The label fusion process is performed on a fold by fold basis. For each fold of the unknown subject, the sulcus label the most represented in its points is given to the fold. Without activated points in the fold, the “unknown” label is kept.

4 Results and Comparison with the BrainVISA Model

The proposed approach and the Bayesian BrainVISA approach are compared using a Leave-One-Out strategy on the database described above. Many different error measures are possible to evaluate the model. The measures used to evaluate the current BrainVISA model are the \(E_{local}\) for each sulcus and \(E_{SI}\) for the final labeling. Here is their definitions for a given subject:

$$\begin{aligned} E_{local}(l) = \frac{FP(l) + FN(l)}{FP(l) + FN(l) + TP(l)} \; , \end{aligned}$$
(1)
$$\begin{aligned} E_{SI} = \sum \limits _{l \in L} w_{l} \frac{FP(l) + FN(l)}{FP(l) + FN(l) + 2TP(l)} \; , \end{aligned}$$
(2)

with L the ensemble of sulcus labels, FP(l), FN(l) and TP(l) respectively the size of the set of voxels false positive, false negative and true positive for the label l and \(w_{l} = \frac{s_{l}}{\sum \limits _{l \in L} s_{l}}\) with \(s_{l} = FN(l)+TP(l)\) the true size of the sulcus with the label l.

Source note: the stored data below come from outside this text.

-- pv_equiv track=rewrite | github.com/AvailableNameWill/examen3ParcialSA | Ejercicio#2/exer.py | desencript
-- ===== SOURCE A (Python) =====
-- dict = {}
--
-- def desencript(encripted, unknown):
--     decript = []
--
--     for i, enchar in enumerate(encripted):
--         if enchar == 'N' and unknown:
--             decript.append(unknown.pop(0))
--         else:
--             decript.append(dict.get(enchar, enchar))
--     return ''.join(decript)
-- ===== SOURCE B (Python) =====
-- def desencript(encripted, unknown):
--     # Split once on 'N' and stitch the pieces back with the queued fills
--     # (a fill per 'N', 'N' itself again once the queue runs dry).
--     parts = encripted.split('N')
--     m = min(len(parts) - 1, len(unknown))
--     fills = unknown[:m] + ['N'] * (len(parts) - 1 - m)
--     del unknown[:m]
--     pieces = [parts[0]]
--     for fill, part in zip(fills, parts[1:]):
--         pieces.append(fill)
--         pieces.append(part)
--     return ''.join(pieces)
-- ===== Notes on version B (the rewrite author's own statement) =====
-- stated objective: alternative
-- what changed: B replaces A's per-character enumerate loop (append char or popped fill one by one) with a single split of the string on 'N' and a stitch-back of the pieces interleaved with the queued fills, padding with 'N' once the queue is exhausted.
import Mathlib
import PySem

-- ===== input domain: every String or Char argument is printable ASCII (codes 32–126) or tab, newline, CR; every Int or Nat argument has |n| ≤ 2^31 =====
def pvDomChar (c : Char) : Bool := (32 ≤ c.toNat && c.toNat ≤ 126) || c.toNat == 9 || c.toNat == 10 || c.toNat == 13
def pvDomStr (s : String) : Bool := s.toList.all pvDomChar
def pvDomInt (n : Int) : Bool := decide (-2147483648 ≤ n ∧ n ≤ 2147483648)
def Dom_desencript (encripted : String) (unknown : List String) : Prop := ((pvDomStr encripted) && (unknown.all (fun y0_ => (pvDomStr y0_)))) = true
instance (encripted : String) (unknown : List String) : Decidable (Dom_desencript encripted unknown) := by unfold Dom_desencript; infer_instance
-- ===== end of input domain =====

-- B replaces A's per-character loop by a single split on 'N' plus a stitch-back of the
-- pieces (objective: alternative decomposition, same cost). A pops consumed fills from
-- `unknown` in place; B performs the same mutation (`del unknown[:m]`) — the theorems
-- below are about the return value.

-- ===== PORT A =====
-- the module-global `dict = {}` A looks characters up in
def pvDictA : PySem.Dict Char String := PySem.Dict.empty

-- the for-loop over enumerate(encripted), state = (unknown, decript)
def desencriptLoop (chars : List Char) (unknown : List String) (decript : List String) : List String :=
  match chars with
  | [] => decript
  | c :: rest =>
    if c == 'N' && !unknown.isEmpty then
      desencriptLoop rest unknown.tail (decript ++ [unknown.headD ""])
    else
      desencriptLoop rest unknown (decript ++ [PySem.Dict.getD pvDictA c (String.singleton c)])

def desencript (encripted : String) (unknown : List String) : String :=
  PySem.Str.join "" (desencriptLoop encripted.toList unknown [])

-- ===== PORT B =====
def desencript_alt (encripted : String) (unknown : List String) : String :=
  let parts := (PySem.Str.split? encripted "N").getD []   -- sep "N" ≠ "": never none
  let m := min (parts.length - 1) unknown.length
  let fills := unknown.take m ++ List.replicate (parts.length - 1 - m) "N"
  let pieces := (fills.zip parts.tail).foldl
    (fun acc (fp : String × String) => acc ++ [fp.1, fp.2]) [parts.headD ""]
  PySem.Str.join "" pieces

-- ===== PRECONDITION & SPEC =====
def Spec_desencript (encripted : String) (unknown : List String) (out : String) : Prop := out = desencript_alt encripted unknown
instance (encripted : String) (unknown : List String) (out : String) : Decidable (Spec_desencript encripted unknown out) := by unfold Spec_desencript; infer_instance

-- ===== CLAIM (what is proved, stated in full; the proofs are below) =====
def Claim_equal_desencript : Prop := ∀ (encripted : String) (unknown : List String), Dom_desencript encripted unknown → Spec_desencript encripted unknown (desencript encripted unknown)

-- ===== LEMMAS AND PROOFS =====

-- the common clean recursion both programs compute (as a list of pieces)
def pvF : List Char → List String → List String
  | [], _ => []
  | c :: cs, u =>
    if c = 'N' ∧ u ≠ [] then u.headD "" :: pvF cs u.tail
    else String.singleton c :: pvF cs u

-- recursive characterisation of Python split on the single character 'N'
def pvSplitN : List Char → List (List Char)
  | [] => [[]]
  | c :: cs =>
    if c = 'N' then [] :: pvSplitN cs
    else
      match pvSplitN cs with
      | p :: ps => (c :: p) :: ps
      | [] => [[c]]

lemma pvSplitN_ne_nil (l : List Char) : pvSplitN l ≠ [] := by
  cases l with
  | nil => simp [pvSplitN]
  | cons c cs =>
    simp only [pvSplitN]
    split_ifs
    · simp
    · cases h : pvSplitN cs <;> simp

lemma pvSplitN_cons_eq (l : List Char) :
    pvSplitN l = (pvSplitN l).headD [] :: (pvSplitN l).tail := by
  cases h : pvSplitN l with
  | nil => exact absurd h (pvSplitN_ne_nil l)
  | cons p ps => simp

lemma splitOn_go_eq (fuel : ℕ) : ∀ (l cur : List Char) (acc : List (List Char)),
    l.length ≤ fuel →
    PySem.Chars.splitOn.go ['N'] fuel l cur acc
      = acc.reverse ++ (cur.reverse ++ (pvSplitN l).headD []) :: (pvSplitN l).tail := by
  induction fuel with
  | zero =>
    intro l cur acc h
    have hl : l = [] := List.eq_nil_of_length_eq_zero (Nat.le_zero.mp h)
    subst hl
    simp [PySem.Chars.splitOn.go, pvSplitN]
  | succ fuel ih =>
    intro l cur acc h
    cases l with
    | nil => simp [PySem.Chars.splitOn.go, pvSplitN]
    | cons c rest =>
      simp only [PySem.Chars.splitOn.go]
      by_cases hc : c = 'N'
      · subst hc
        have hpre : List.isPrefixOf ['N'] ('N' :: rest) = true := by
          simp [List.isPrefixOf]
        rw [if_pos hpre]
        have hdrop : List.drop (['N'] : List Char).length ('N' :: rest) = rest := by simp
        rw [hdrop, ih rest [] (cur.reverse :: acc) (by simpa using Nat.le_of_succ_le_succ h)]
        simp only [pvSplitN]
        cases hs : pvSplitN rest with
        | nil => exact absurd hs (pvSplitN_ne_nil rest)
        | cons p ps => simp
      · have hpre : List.isPrefixOf ['N'] (c :: rest) = false := by
          cases h1 : List.isPrefixOf ['N'] (c :: rest) with
          | false => rfl
          | true =>
            exfalso
            have := (List.isPrefixOf_iff_prefix.mp h1)
            rcases this with ⟨t, ht⟩
            exact hc (by simpa using congrArg (fun l => l.headD ' ') ht.symm)
        rw [if_neg (by simp [hpre])]
        rw [ih rest (c :: cur) acc (by simpa using Nat.le_of_succ_le_succ h)]
        simp only [pvSplitN, if_neg hc]
        cases hs : pvSplitN rest with
        | nil => exact absurd hs (pvSplitN_ne_nil rest)
        | cons p ps => simp

lemma splitOn_eq_pvSplitN (l : List Char) :
    PySem.Chars.splitOn l ['N'] = pvSplitN l := by
  unfold PySem.Chars.splitOn
  rw [splitOn_go_eq (l.length + 1) l [] [] (Nat.le_succ _)]
  simpa using (pvSplitN_cons_eq l).symm

-- A's loop is pvF with an accumulator
lemma desencriptLoop_eq (chars : List Char) : ∀ (u acc : List String),
    desencriptLoop chars u acc = acc ++ pvF chars u := by
  induction chars with
  | nil => intro u acc; simp [desencriptLoop, pvF]
  | cons c cs ih =>
    intro u acc
    simp only [desencriptLoop, pvF]
    by_cases h : c = 'N' ∧ u ≠ []
    · rw [if_pos (by simp [h.1, h.2]), if_pos h, ih]
      simp
    · rw [if_neg (by
        rcases not_and_or.mp h with h1 | h2
        · simp [h1]
        · simp [not_not.mp h2]), if_neg h, ih]
      simp [PySem.Dict.getD, pvDictA, PySem.Dict.empty, PySem.Dict.get?]

-- the flattened characters of B's stitched pieces equal those of pvF
lemma glue_eq (chars : List Char) : ∀ (u : List String),
    ((pvSplitN chars).headD [] ++
      (((u.take (min ((pvSplitN chars).length - 1) u.length)
          ++ List.replicate ((pvSplitN chars).length - 1
              - min ((pvSplitN chars).length - 1) u.length) "N").zip
        ((pvSplitN chars).tail.map String.ofList)).flatMap
          (fun fp => fp.1.toList ++ fp.2.toList)))
      = (pvF chars u).flatMap String.toList := by
  induction chars with
  | nil => intro u; simp [pvSplitN, pvF]
  | cons c cs ih =>
    intro u
    cases hs : pvSplitN cs with
    | nil => exact absurd hs (pvSplitN_ne_nil cs)
    | cons p ps =>
      by_cases hc : c = 'N'
      · subst hc
        cases u with
        | nil =>
          have ih0 := ih []
          rw [hs] at ih0
          simp only [List.headD_cons, List.tail_cons, List.length_cons,
            Nat.add_sub_cancel, List.length_nil, Nat.min_zero, List.take_zero,
            Nat.sub_zero, List.nil_append] at ih0
          simp only [pvSplitN, hs, pvF, List.headD_cons, List.tail_cons,
            List.length_cons, List.length_nil, Nat.min_zero, List.take_zero,
            Nat.sub_zero, List.nil_append, Nat.add_sub_cancel,
            List.replicate_succ, List.map_cons, List.zip_cons_cons,
            List.flatMap_cons, if_true]
          rw [if_neg (by simp)]
          simp only [List.flatMap_cons]
          rw [← ih0]
          simp [String.singleton]
        | cons v us =>
          have ihus := ih us
          rw [hs] at ihus
          simp only [List.headD_cons, List.tail_cons, List.length_cons,
            Nat.add_sub_cancel] at ihus
          have h2 : min (ps.length + 1) (us.length + 1)
              = min ps.length us.length + 1 := by omega
          have h3 : ps.length + 1 - (min ps.length us.length + 1)
              = ps.length - min ps.length us.length := by omega
          simp only [pvSplitN, hs, pvF, if_true, List.headD_cons,
            List.tail_cons, List.length_cons, Nat.add_sub_cancel, h2, h3,
            List.take_succ_cons, List.cons_append, List.map_cons,
            List.zip_cons_cons, List.flatMap_cons]
          rw [if_pos (by simp)]
          simp only [List.flatMap_cons]
          rw [← ihus]
          simp
      · have ihu := ih u
        rw [hs] at ihu
        simp only [List.headD_cons, List.tail_cons, List.length_cons,
          Nat.add_sub_cancel] at ihu
        simp only [pvSplitN, if_neg hc, hs, pvF, List.headD_cons,
          List.tail_cons, List.length_cons, Nat.add_sub_cancel]
        rw [if_neg (by simp [hc])]
        simp only [List.flatMap_cons]
        rw [← ihu]
        simp [String.singleton]

lemma join_empty_eq (xs : List String) :
    PySem.Str.join "" xs = String.ofList (xs.flatMap String.toList) := by
  simp only [PySem.Str.join, PySem.Chars.join]
  congr 1
  have : ("" : String).toList = [] := rfl
  rw [this]
  induction xs with
  | nil => simp [List.intercalate]
  | cons x xs ih =>
    cases xs with
    | nil => simp [List.intercalate]
    | cons y ys =>
      simp only [List.map_cons, List.intercalate, List.intersperse] at ih ⊢
      simp_all

lemma pvFlatMap_pairs (zs : List (String × String)) :
    List.flatMap String.toList (zs.flatMap (fun fp => [fp.1, fp.2]))
      = zs.flatMap (fun fp => fp.1.toList ++ fp.2.toList) := by
  induction zs with
  | nil => simp
  | cons q qs ih => simp [ih]

-- ===== VERDICT (by name: the statement is the Claim_ definition above) =====
theorem desencript_spec : Claim_equal_desencript := by
  intro encripted unknown _
  unfold Spec_desencript desencript desencript_alt
  rw [desencriptLoop_eq, List.nil_append, join_empty_eq, join_empty_eq]
  congr 1
  have hsplit : (PySem.Str.split? encripted "N").getD []
      = (pvSplitN encripted.toList).map String.ofList := by
    have hN : ("N" : String).toList = ['N'] := rfl
    simp [PySem.Str.split?, PySem.Chars.split?, hN, splitOn_eq_pvSplitN]
  rw [hsplit]
  rw [PySem.List.foldl_append_eq_flatMap (fun fp : String × String => [fp.1, fp.2])]
  have hlen : ((pvSplitN encripted.toList).map String.ofList).length
      = (pvSplitN encripted.toList).length := by simp
  have htail : ((pvSplitN encripted.toList).map String.ofList).tail
      = (pvSplitN encripted.toList).tail.map String.ofList := by
    rw [pvSplitN_cons_eq encripted.toList]; simp
  have hhead : ((pvSplitN encripted.toList).map String.ofList).headD ""
      = String.ofList ((pvSplitN encripted.toList).headD []) := by
    rw [pvSplitN_cons_eq encripted.toList]; simp
  rw [hlen, htail, hhead]
  rw [← glue_eq encripted.toList unknown]
  simp only [List.flatMap_cons, List.flatMap_append]
  rw [String.toList_ofList]
  rw [pvFlatMap_pairs]
  simp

The advantages of \(E_{SI}\) is that it is sensible to local labeling and it takes into account the shared errors between labels [9]. With this measure, we deduct the main recognition rate for the two compared models: the current BrainVISA model obtains 85.53% (+/– 5.80%) for the left hemisphere and 86.27% (+/– 6.12%) for the right hemisphere while the new model obtains 86.76% (+/– 5.16%) and 88.04% (+/– 5.70%).

In order to compare the two models, we calculate the error rates for each subject in the database and compare the set of measures with a T-test. The \(E_{SI}\) comparison shows that the new model is significantly better than the Brainvisa model (\(p_{value}=4.14e-8\)). Moreover, by comparing the \(E_{local}\) per sulcus, more than 20 sulci are found significantly better (Fig. 2).

5 Conclusion

This paper describes a first attempt at casting the cortical sulci recognition problem in a MAS-based framework. While some choices are still ad hoc and will require further developments, the comparison with the existing Bayesian approach is full of promise. The main contribution of our work is the extension of the MAS framework to a high level representation of the data dedicated to our pattern recognition problem. This original setting is calling for a more sophisticated inference of the library of patches, which should probably be developed with an optimization strategy trying to maximize the recognition result while keeping the library as small as possible. This strategy shall pick the selected patch types from a larger combinatorial set aggregating more than two sulci. Another improvement opportunity lies in the patch selection strategy, for example by learning the optimal cut-off for each type of patches. The label fusion could be largely improved by the introduction of weights, in order to balance the contribution of each patch according to its similarity measure. Finally, as the new strategy involves a labeling per point, it will allow the method to question the initial split of the cortex morphology into elementary folds to detect under-segmentation issues. This is an essential element to overcome the weakness of the current Bayesian framework, which is stuck to the high level representation yielded by the preprocessing stage. This possibility can be considered as a top-down feature embedded in the global recognition system.